(Records from a data source)
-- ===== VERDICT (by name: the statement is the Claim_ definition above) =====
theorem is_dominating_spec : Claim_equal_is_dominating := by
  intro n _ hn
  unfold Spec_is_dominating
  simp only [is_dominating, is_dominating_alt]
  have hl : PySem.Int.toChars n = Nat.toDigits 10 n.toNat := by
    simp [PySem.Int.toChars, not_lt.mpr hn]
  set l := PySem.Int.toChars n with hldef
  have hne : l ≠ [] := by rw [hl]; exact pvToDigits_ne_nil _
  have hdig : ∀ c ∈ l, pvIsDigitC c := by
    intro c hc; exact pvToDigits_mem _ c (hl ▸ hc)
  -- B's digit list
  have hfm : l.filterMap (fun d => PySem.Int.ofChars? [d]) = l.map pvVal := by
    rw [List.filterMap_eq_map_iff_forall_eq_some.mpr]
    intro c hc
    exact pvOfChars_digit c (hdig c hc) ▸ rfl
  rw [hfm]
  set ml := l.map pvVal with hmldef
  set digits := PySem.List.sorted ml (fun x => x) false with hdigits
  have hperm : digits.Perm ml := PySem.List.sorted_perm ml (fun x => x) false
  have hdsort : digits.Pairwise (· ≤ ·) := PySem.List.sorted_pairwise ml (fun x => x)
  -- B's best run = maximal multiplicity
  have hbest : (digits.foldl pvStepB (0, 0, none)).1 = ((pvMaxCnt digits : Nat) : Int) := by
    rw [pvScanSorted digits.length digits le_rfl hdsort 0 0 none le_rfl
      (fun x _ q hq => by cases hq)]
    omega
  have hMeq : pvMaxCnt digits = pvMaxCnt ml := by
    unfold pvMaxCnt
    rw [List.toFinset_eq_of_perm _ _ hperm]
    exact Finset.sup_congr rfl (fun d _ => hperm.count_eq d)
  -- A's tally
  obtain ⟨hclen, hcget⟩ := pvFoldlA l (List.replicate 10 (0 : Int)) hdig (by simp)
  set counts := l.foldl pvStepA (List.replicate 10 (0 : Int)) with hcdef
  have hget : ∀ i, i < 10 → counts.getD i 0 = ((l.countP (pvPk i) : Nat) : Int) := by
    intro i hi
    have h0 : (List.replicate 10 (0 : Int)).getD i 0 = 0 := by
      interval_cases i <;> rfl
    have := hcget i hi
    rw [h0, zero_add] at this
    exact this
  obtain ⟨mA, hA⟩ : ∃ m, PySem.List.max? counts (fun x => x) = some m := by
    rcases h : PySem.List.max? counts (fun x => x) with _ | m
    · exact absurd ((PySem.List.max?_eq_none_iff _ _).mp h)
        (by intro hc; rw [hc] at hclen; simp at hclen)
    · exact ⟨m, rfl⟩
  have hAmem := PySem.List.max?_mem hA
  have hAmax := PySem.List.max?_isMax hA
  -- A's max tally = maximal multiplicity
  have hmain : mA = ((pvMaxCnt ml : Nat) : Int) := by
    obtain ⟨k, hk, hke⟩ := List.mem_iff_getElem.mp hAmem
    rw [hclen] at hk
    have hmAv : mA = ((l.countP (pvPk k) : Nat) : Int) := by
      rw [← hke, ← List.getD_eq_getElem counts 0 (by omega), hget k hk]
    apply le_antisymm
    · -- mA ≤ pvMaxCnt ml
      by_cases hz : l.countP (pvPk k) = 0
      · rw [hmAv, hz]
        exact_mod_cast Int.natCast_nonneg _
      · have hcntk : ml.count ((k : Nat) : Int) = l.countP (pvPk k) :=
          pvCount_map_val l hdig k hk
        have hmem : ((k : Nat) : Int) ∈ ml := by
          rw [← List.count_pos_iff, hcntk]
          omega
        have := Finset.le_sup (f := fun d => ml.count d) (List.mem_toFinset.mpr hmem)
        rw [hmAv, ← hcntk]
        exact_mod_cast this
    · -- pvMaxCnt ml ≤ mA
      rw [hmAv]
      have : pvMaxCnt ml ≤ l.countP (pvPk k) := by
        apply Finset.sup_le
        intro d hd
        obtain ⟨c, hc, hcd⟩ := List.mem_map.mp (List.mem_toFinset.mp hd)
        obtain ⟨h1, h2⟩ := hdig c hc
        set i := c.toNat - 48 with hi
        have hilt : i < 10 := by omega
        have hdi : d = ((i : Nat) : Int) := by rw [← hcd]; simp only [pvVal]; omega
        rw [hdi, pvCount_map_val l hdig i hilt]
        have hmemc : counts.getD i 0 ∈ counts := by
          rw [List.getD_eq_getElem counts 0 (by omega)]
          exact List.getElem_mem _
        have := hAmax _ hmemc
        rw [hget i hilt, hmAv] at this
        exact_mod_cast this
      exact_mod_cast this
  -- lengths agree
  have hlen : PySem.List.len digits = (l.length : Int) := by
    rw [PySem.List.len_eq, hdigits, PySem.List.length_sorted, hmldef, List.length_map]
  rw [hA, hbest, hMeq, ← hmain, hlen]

_EXERCISE BRIEF_. If a line above holds the string "counts", return it as it stands.

_WRITTEN REPLY_.
  set counts := l.foldl pvStepA (List.replicate 10 (0 : Int)) with hcdef
  have hget : ∀ i, i < 10 → counts.getD i 0 = ((l.countP (pvPk i) : Nat) : Int) := by
  obtain ⟨mA, hA⟩ : ∃ m, PySem.List.max? counts (fun x => x) = some m := by
    rcases h : PySem.List.max? counts (fun x => x) with _ | m
      rw [← hke, ← List.getD_eq_getElem counts 0 (by omega), hget k hk]
        have hmemc : counts.getD i 0 ∈ counts := by
          rw [List.getD_eq_getElem counts 0 (by omega)]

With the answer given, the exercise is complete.